Lorsque M. de Ségur rentra dans sa patrie après cinq années d’absence, la révolution de 89 venait d’éclater : un autre ordre d’évènemens et de conjonctures s’ouvrait au milieu de bien des espérances déjà compromises et de bien des craintes déjà justifiées. Pour la plupart des hommes de la période précédente, les rêves éblouissans allaient s’évanouir ; les rivages d’Utopie et d’Atlantide s’enfuyaient à l’horizon ; les voyages en Crimée étaient terminés. Les Mémoires de M. de Ségur finissent là aussi, comme s’il avait voulu les clore sur les derniers souvenirs de sa belle et vive jeunesse. Son rôle pourtant en ces années agitées ne fut pas inactif ; il suivit honorablement la ligne constitutionnelle où plusieurs de ses amis le précédaient. Nommé au mois d’avril 91 ambassadeur extraordinaire à Rome en remplacement du cardinal de Bernis, la querelle flagrante avec le Saint-Siége l’empêcha de se rendre à sa destination. Il refusa bientôt le ministère des affaires étrangères qui lui fut offert à la sortie de M. de Montmorin ; mais il accepta de la part de Louis XVI une mission particulière à Berlin auprès du roi Frédéric-Guillaume. Il ne s’agissait de rien moins qu’après les conférenes de Pilnitz, de détacher doucement le monarque prussien de l’alliance autrichienne, et de le détourner de la guerre. Dans un intéressant ouvrage publié en 1801 sur les dix années de règne de Frédéric-Guillaume, M. de Ségur a touché les circonstances de cette négociation délicate où il crut pouvoir se flatter, un très court moment, d’avoir réussi. Les Mémoires d’un Homme d’État sont venus depuis éclairer d’un jour nouveau et par le côté étranger toute cette portion long-temps voilée de la politique européenne ; les mille causes qui déjouèrent la diplomatie de M. de Ségur, et qui auraient fait échouer tout autre en sa place, y sont parfaitement définies[1].Le moment était arrivé où, dans ce déchaînement de passions violentes et de préventions aveugles, il n’y avait certes aucun déshonneur pour les hommes sages, pour les esprits modérés, à se sentir inhabiles et impuissans.

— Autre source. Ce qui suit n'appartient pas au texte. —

-- pv_equiv track=rewrite | github.com/shixuanliu-andy/SchemaWalk | datasets/data_preprocessing/preprocess_bio.py | filter_graph_with_type
-- ===== SOURCE A (Python) =====
-- from collections import defaultdict
--
-- def filter_graph_with_type(ins_graph, types, ins_ent_vocab):
--     ins_graph_new = []
--     sch_graph_new = []
--     relation_vocab_new = {"PAD": 0, "DUMMY_START_RELATION": 1,
--                           "NO_OP": 2, "UNK": 3}
--     relation2id = {}
--     rel_dict = defaultdict(list)
--     counter = 4
--     counter2 = 0
--     for rel, entries in ins_graph.items():
--         for e1, e2 in entries:
--             if e1 in types and e2 in types:
--                 new_rel = "__".join([rel, types[e1], types[e2]])
--                 ins_graph_new.append([e1, new_rel, e2])
--                 if new_rel not in relation_vocab_new.keys():
--                     relation_vocab_new[new_rel] = counter
--                     relation2id[new_rel] = counter2
--                     counter += 1
--                     counter2 += 1
--                 rel_dict[relation_vocab_new[new_rel]].append([ins_ent_vocab[e1], ins_ent_vocab[e2]])
--                 new_list = [types[e1], new_rel, types[e2]]
--                 if new_list not in sch_graph_new:
--                     sch_graph_new.append(new_list)
--     return ins_graph_new, sch_graph_new, relation_vocab_new, dict(rel_dict), relation2id
-- ===== SOURCE B (Python) =====
-- def filter_graph_with_type(ins_graph, types, ins_ent_vocab):
--     # Flatten to the kept typed triples, then build every output declaratively:
--     # relation ids come from an ordered dedup of the relation names, rel_dict by
--     # grouping the triple list per relation, schema dedup via dict.fromkeys.
--     triples = [(e1, "__".join([rel, types[e1], types[e2]]), e2)
--                for rel, entries in ins_graph.items()
--                for e1, e2 in entries
--                if e1 in types and e2 in types]
--     rels = list(dict.fromkeys(nr for _, nr, _ in triples))
--     relation_vocab_new = {"PAD": 0, "DUMMY_START_RELATION": 1,
--                           "NO_OP": 2, "UNK": 3}
--     # a typed relation name always contains "__", so it never collides with the
--     # four reserved names above
--     relation_vocab_new.update((nr, i + 4) for i, nr in enumerate(rels))
--     relation2id = {nr: i for i, nr in enumerate(rels)}
--     rel_dict = {i + 4: [[ins_ent_vocab[e1], ins_ent_vocab[e2]]
--                         for e1, nr2, e2 in triples if nr2 == nr]
--                 for i, nr in enumerate(rels)}
--     sch_graph_new = [list(t) for t in dict.fromkeys(
--         (types[e1], nr, types[e2]) for e1, nr, e2 in triples)]
--     ins_graph_new = [[e1, nr, e2] for e1, nr, e2 in triples]
--     return ins_graph_new, sch_graph_new, relation_vocab_new, rel_dict, relation2id
-- ===== Notes on version B (the rewrite author's own statement) =====
-- stated objective: alternative
-- what changed: A does everything in one stateful nested loop with two counters and growing dicts; B is counter-free and declarative: it flattens to the kept triple list, takes an ordered dedup of the relation names, derives all three dicts from that deduped list (ids by enumeration, rel_dict by a per-relation grouping scan over the triples) and dedups the schema triples with dict.fromkeys.
import Mathlib
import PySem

Les évènemens se précipitaient ; M. de Ségur et les siens demeurèrent attachés au sol de la France lorsqu’il n’était déjà plus qu’une arène embrasée. Son père le maréchal fut incarcéré à la Force, et lui détenu avec sa famille dans une maison de campagne à Châtenay, celle même où l’on dit qu’est né Voltaire. Le volume intitulé Recueil de Famille nous le montre, en ces années de ruine, plein de

  1. Mémoires tirés des papiers d’un Homme d’État, tom. I, pag. 180-194.